You can actually add python stuff as demonstrated in https://github.com/v923z/micropython-ulab/tree/master/snippets. I think this would be a brilliant addition, if you care to create a PR.

It might make sense to re-implement at least part of this in C. A lot is happening here, and I have the feeling that this is probably expensive.

[furbrain]

I can certainly create a PR, but the stuff in snippets doesn't seem to be being built into ulab firmware - am I missing something?

[v923z]

No, you are not missing anything. The idea behind the snippets was that people could easily add extra functions without having to recompile the firmware. But the functions are still added to the name space.

Having said that, I think that this function should be implemented in C. The nested loops are expensive in python. I actually entertained the idea of adding the simplex method, but there seemed to be no demand for that, so I dropped it.

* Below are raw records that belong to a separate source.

-- pv_equiv track=rewrite | github.com/mhmdez/adw | src/adw/integrations/issue_parser.py | extract_config_from_labels
-- ===== SOURCE A (Python) =====
-- def extract_config_from_labels(labels: list[str]) -> dict[str, str | None]:
--     """Extract workflow and model configuration from GitHub labels.
--
--     Supports label formats:
--     - workflow:simple, workflow:standard, workflow:sdlc
--     - model:sonnet, model:opus, model:haiku
--     - priority:p0, priority:p1, priority:p2
--     - type:bug, type:feature, etc.
--
--     Args:
--         labels: List of GitHub label names.
--
--     Returns:
--         Dictionary with workflow, model, priority, and type (or None if not found).
--     """
--     config: dict[str, str | None] = {
--         "workflow": None,
--         "model": None,
--         "priority": None,
--         "type": None,
--     }
--
--     # Valid workflow names (all built-in workflows)
--     valid_workflows = ("simple", "standard", "sdlc", "bug-fix", "prototype")
--     # Workflow aliases
--     workflow_aliases = {"bugfix": "bug-fix", "bug_fix": "bug-fix"}
--
--     for label in labels:
--         label_lower = label.lower()
--
--         # Check for prefixed labels (workflow:sdlc, model:opus, etc.)
--         if ":" in label_lower:
--             prefix, value = label_lower.split(":", 1)
--             # Normalize workflow aliases
--             if prefix == "workflow":
--                 value = workflow_aliases.get(value, value)
--                 if value in valid_workflows:
--                     config["workflow"] = value
--             elif prefix == "model" and value in ("sonnet", "opus", "haiku"):
--                 config["model"] = value
--             elif prefix == "priority" and value in ("p0", "p1", "p2", "p3"):
--                 config["priority"] = value
--             elif prefix == "type" and value in ("bug", "feature", "refactor", "docs", "test", "chore"):
--                 config["type"] = value
--
--         # Check for direct label matches (e.g., label named "sdlc" or "opus")
--         else:
--             # Normalize workflow aliases
--             normalized = workflow_aliases.get(label_lower, label_lower)
--             if normalized in valid_workflows:
--                 config["workflow"] = normalized
--             elif label_lower in ("sonnet", "opus", "haiku"):
--                 config["model"] = label_lower
--             elif label_lower in ("p0", "p1", "p2", "p3"):
--                 config["priority"] = label_lower
--             elif label_lower in ("bug", "feature", "refactor", "docs", "test", "chore"):
--                 config["type"] = label_lower
--
--     return config
-- ===== SOURCE B (Python) =====
-- _ALIASES = {"bugfix": "bug-fix", "bug_fix": "bug-fix"}
-- _VALID = {
--     "workflow": ("simple", "standard", "sdlc", "bug-fix", "prototype"),
--     "model": ("sonnet", "opus", "haiku"),
--     "priority": ("p0", "p1", "p2", "p3"),
--     "type": ("bug", "feature", "refactor", "docs", "test", "chore"),
-- }
-- # Flat reverse index for bare labels: value (or workflow alias) -> (config key, normalized value).
-- _BARE = {v: (key, v) for key, vals in _VALID.items() for v in vals}
-- for _a, _v in _ALIASES.items():
--     _BARE[_a] = ("workflow", _v)
--
--
-- def extract_config_from_labels(labels):
--     config = {"workflow": None, "model": None, "priority": None, "type": None}
--     for label in labels:
--         low = label.lower()
--         if ":" in low:
--             prefix, value = low.split(":", 1)
--             if prefix == "workflow":
--                 value = _ALIASES.get(value, value)
--             allowed = _VALID.get(prefix)
--             if allowed is not None and value in allowed:
--                 config[prefix] = value
--         else:
--             hit = _BARE.get(low)
--             if hit is not None:
--                 config[hit[0]] = hit[1]
--     return config
-- ===== Notes on version B (the rewrite author's own statement) =====
-- stated objective: simpler
-- what changed: Replaced A's two four-way elif ladders by a table of valid values per config key (one lookup validates any prefixed label) and a flat reverse index mapping each bare value or alias to its (key, value) pair, so bare labels are classified by one indexed dict lookup instead of alias-then-ladder of tuple membership tests.
import Mathlib
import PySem

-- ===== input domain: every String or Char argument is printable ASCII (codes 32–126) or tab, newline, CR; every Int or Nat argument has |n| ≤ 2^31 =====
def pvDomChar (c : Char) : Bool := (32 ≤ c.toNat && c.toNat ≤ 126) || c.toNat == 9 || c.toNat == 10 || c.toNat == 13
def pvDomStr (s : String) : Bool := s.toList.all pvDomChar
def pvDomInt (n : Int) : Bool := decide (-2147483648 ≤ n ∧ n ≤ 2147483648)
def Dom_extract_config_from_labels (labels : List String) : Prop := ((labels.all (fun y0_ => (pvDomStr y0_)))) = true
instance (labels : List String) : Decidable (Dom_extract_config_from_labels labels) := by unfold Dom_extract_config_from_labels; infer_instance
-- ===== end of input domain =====

-- B replaces A's two four-way elif ladders by one table of valid values per key and a flat
-- reverse index for bare labels (objective: simpler); the return value is the same dict.

-- ===== PORT A =====
def pvWorkflows : List String := ["simple", "standard", "sdlc", "bug-fix", "prototype"]

def pvAliases : PySem.Dict String String :=
  PySem.Dict.ofList [("bugfix", "bug-fix"), ("bug_fix", "bug-fix")]

def pvConfig0 : PySem.Dict String (Option String) :=
  PySem.Dict.ofList [("workflow", none), ("model", none), ("priority", none), ("type", none)]

-- loop body of A (elif ladders kept as nested ifs in the same order)
def pvStepA (cfg : PySem.Dict String (Option String)) (label : String) :
    PySem.Dict String (Option String) :=
  let low := PySem.Str.lower label
  if PySem.Str.isIn ":" low then
    match PySem.Str.splitMax? low ":" 1 with
    | some (pre :: value :: _) =>
      if pre = "workflow" then
        let value := (pvAliases.get? value).getD value
        if value ∈ pvWorkflows then cfg.insert "workflow" (some value) else cfg
      else if pre = "model" ∧ value ∈ ["sonnet", "opus", "haiku"] then
        cfg.insert "model" (some value)
      else if pre = "priority" ∧ value ∈ ["p0", "p1", "p2", "p3"] then
        cfg.insert "priority" (some value)
      else if pre = "type" ∧ value ∈ ["bug", "feature", "refactor", "docs", "test", "chore"] then
        cfg.insert "type" (some value)
      else cfg
    | _ => cfg   -- unreachable: split(":",1) with ":" in low yields exactly two pieces
  else
    let normalized := (pvAliases.get? low).getD low
    if normalized ∈ pvWorkflows then cfg.insert "workflow" (some normalized)
    else if low ∈ ["sonnet", "opus", "haiku"] then cfg.insert "model" (some low)
    else if low ∈ ["p0", "p1", "p2", "p3"] then cfg.insert "priority" (some low)
    else if low ∈ ["bug", "feature", "refactor", "docs", "test", "chore"] then
      cfg.insert "type" (some low)
    else cfg

def extract_config_from_labels (labels : List String) : List (String × Option String) :=
  (labels.foldl pvStepA pvConfig0).items

-- ===== PORT B =====
def pvValid : PySem.Dict String (List String) :=
  PySem.Dict.ofList
    [("workflow", ["simple", "standard", "sdlc", "bug-fix", "prototype"]),
     ("model", ["sonnet", "opus", "haiku"]),
     ("priority", ["p0", "p1", "p2", "p3"]),
     ("type", ["bug", "feature", "refactor", "docs", "test", "chore"])]

-- _BARE = {v: (key, v) for key, vals in _VALID.items() for v in vals}; then the alias loop
def pvBare : PySem.Dict String (String × String) :=
  pvAliases.items.foldl (fun d av => d.insert av.1 ("workflow", av.2))
    (pvValid.items.foldl
      (fun d kv => kv.2.foldl (fun d v => d.insert v (kv.1, v)) d)
      PySem.Dict.empty)

-- loop body of B: one validity lookup for prefixed labels, one reverse-index lookup for bare ones
def pvStepB (cfg : PySem.Dict String (Option String)) (label : String) :
    PySem.Dict String (Option String) :=
  let low := PySem.Str.lower label
  if PySem.Str.isIn ":" low then
    match PySem.Str.splitMax? low ":" 1 with
    | some (pre :: value :: _) =>
      let value := if pre = "workflow" then (pvAliases.get? value).getD value else value
      match pvValid.get? pre with
      | some allowed => if value ∈ allowed then cfg.insert pre (some value) else cfg
      | none => cfg
    | _ => cfg   -- unreachable, as in port A
  else
    match pvBare.get? low with
    | some hit => cfg.insert hit.1 (some hit.2)
    | none => cfg

def extract_config_from_labels_alt (labels : List String) : List (String × Option String) :=
  (labels.foldl pvStepB pvConfig0).items

-- ===== PRECONDITION & SPEC =====
def Spec_extract_config_from_labels (labels : List String) (out : List (String × Option String)) : Prop := out = extract_config_from_labels_alt labels
instance (labels : List String) (out : List (String × Option String)) : Decidable (Spec_extract_config_from_labels labels out) := by unfold Spec_extract_config_from_labels; infer_instance

-- ===== CLAIM (what is proved, stated in full; the proofs are below) =====
def Claim_equal_extract_config_from_labels : Prop := ∀ (labels : List String), Dom_extract_config_from_labels labels → Spec_extract_config_from_labels labels (extract_config_from_labels labels)

-- ===== LEMMAS AND PROOFS =====

theorem pvStep_eq (cfg : PySem.Dict String (Option String)) (label : String) :
    pvStepA cfg label = pvStepB cfg label := by
  simp only [pvStepA, pvStepB]
  generalize PySem.Str.lower label = low
  by_cases hc : PySem.Str.isIn ":" low = true
  · rw [if_pos hc, if_pos hc]
    cases hs : PySem.Str.splitMax? low ":" 1 with
    | none => rfl
    | some parts =>
      rcases parts with _ | ⟨p, _ | ⟨v, rest⟩⟩
      · rfl
      · rfl
      · by_cases hw : p = "workflow"
        · subst hw
          simp [pvWorkflows, show pvValid.get? "workflow" = some ["simple", "standard", "sdlc", "bug-fix", "prototype"] from rfl]
        by_cases hm : p = "model"
        · subst hm
          simp [show pvValid.get? "model" = some ["sonnet", "opus", "haiku"] from rfl]
        by_cases hp : p = "priority"
        · subst hp
          simp [show pvValid.get? "priority" = some ["p0", "p1", "p2", "p3"] from rfl]
        by_cases ht : p = "type"
        · subst ht
          simp [show pvValid.get? "type" = some ["bug", "feature", "refactor", "docs", "test", "chore"] from rfl]
        have hv : pvValid.get? p = none := by
          simp [show pvValid = PySem.Dict.mk [("workflow", ["simple", "standard", "sdlc", "bug-fix", "prototype"]), ("model", ["sonnet", "opus", "haiku"]), ("priority", ["p0", "p1", "p2", "p3"]), ("type", ["bug", "feature", "refactor", "docs", "test", "chore"])] from rfl,
                PySem.Dict.get?, Ne.symm hw, Ne.symm hm, Ne.symm hp, Ne.symm ht]
        simp [hv, hw, hm, hp, ht]
  · rw [if_neg hc, if_neg hc]
    by_cases h0 : low = "simple"
    · subst h0; rfl
    by_cases h1 : low = "standard"
    · subst h1; rfl
    by_cases h2 : low = "sdlc"
    · subst h2; rfl
    by_cases h3 : low = "bug-fix"
    · subst h3; rfl
    by_cases h4 : low = "prototype"
    · subst h4; rfl
    by_cases h5 : low = "sonnet"
    · subst h5; rfl
    by_cases h6 : low = "opus"
    · subst h6; rfl
    by_cases h7 : low = "haiku"
    · subst h7; rfl
    by_cases h8 : low = "p0"
    · subst h8; rfl
    by_cases h9 : low = "p1"
    · subst h9; rfl
    by_cases h10 : low = "p2"
    · subst h10; rfl
    by_cases h11 : low = "p3"
    · subst h11; rfl
    by_cases h12 : low = "bug"
    · subst h12; rfl
    by_cases h13 : low = "feature"
    · subst h13; rfl
    by_cases h14 : low = "refactor"
    · subst h14; rfl
    by_cases h15 : low = "docs"
    · subst h15; rfl
    by_cases h16 : low = "test"
    · subst h16; rfl
    by_cases h17 : low = "chore"
    · subst h17; rfl
    by_cases h18 : low = "bugfix"
    · subst h18; rfl
    by_cases h19 : low = "bug_fix"
    · subst h19; rfl
    have ha : pvAliases.get? low = none := by
      simp [show pvAliases = PySem.Dict.mk [("bugfix", "bug-fix"), ("bug_fix", "bug-fix")] from rfl,
            PySem.Dict.get?, Ne.symm h18, Ne.symm h19]
    have hb : pvBare.get? low = none := by
      simp [show pvBare = PySem.Dict.mk [("simple", ("workflow", "simple")), ("standard", ("workflow", "standard")), ("sdlc", ("workflow", "sdlc")), ("bug-fix", ("workflow", "bug-fix")), ("prototype", ("workflow", "prototype")), ("sonnet", ("model", "sonnet")), ("opus", ("model", "opus")), ("haiku", ("model", "haiku")), ("p0", ("priority", "p0")), ("p1", ("priority", "p1")), ("p2", ("priority", "p2")), ("p3", ("priority", "p3")), ("bug", ("type", "bug")), ("feature", ("type", "feature")), ("refactor", ("type", "refactor")), ("docs", ("type", "docs")), ("test", ("type", "test")), ("chore", ("type", "chore")), ("bugfix", ("workflow", "bug-fix")), ("bug_fix", ("workflow", "bug-fix"))] from rfl, PySem.Dict.get?, Ne.symm h0, Ne.symm h1, Ne.symm h2, Ne.symm h3, Ne.symm h4, Ne.symm h5, Ne.symm h6, Ne.symm h7, Ne.symm h8, Ne.symm h9, Ne.symm h10, Ne.symm h11, Ne.symm h12, Ne.symm h13, Ne.symm h14, Ne.symm h15, Ne.symm h16, Ne.symm h17, Ne.symm h18, Ne.symm h19]
    simp [ha, hb, pvWorkflows, h0, h1, h2, h3, h4, h5, h6, h7, h8, h9, h10, h11, h12, h13, h14, h15, h16, h17]

-- ===== VERDICT (by name: the statement is the Claim_ definition above) =====
theorem extract_config_from_labels_spec : Claim_equal_extract_config_from_labels := by
  intro labels _
  unfold Spec_extract_config_from_labels extract_config_from_labels extract_config_from_labels_alt
  rw [funext fun cfg => funext fun l => pvStep_eq cfg l]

By the way, I wonder, whether

sim = np.empty((N + 1, N), dtype=x0.dtype)

is correct: what happens, if you start out with an integer type?

[furbrain]

I don't really speak Micropython flavoured C, so I think I might struggle to translate this function. I'd be happy to tidy it up and add it as a snippet PR however - would you like me to do so?

I've just copied this from the scipy implementation, and then converted to use the ulab functions, so I don't really know what would happen with an integer type.

[v923z]

I don't really speak Micropython flavoured C, so I think I might struggle to translate this function. I'd be happy to tidy it up and add it as a snippet PR however - would you like me to do so?

Yes, I think it would be great. It would also ease a bit on the time pressure. I'm willing to do this properly in C, but if there was a not-so-performant python implementation in the meantime, that would be very useful.

I've just copied this from the scipy implementation, and then converted to use the ulab functions, so I don't really know what would happen with an integer type.

I haven't tried it, either, but in the contraction step you are bound to leave the set of integers, I think.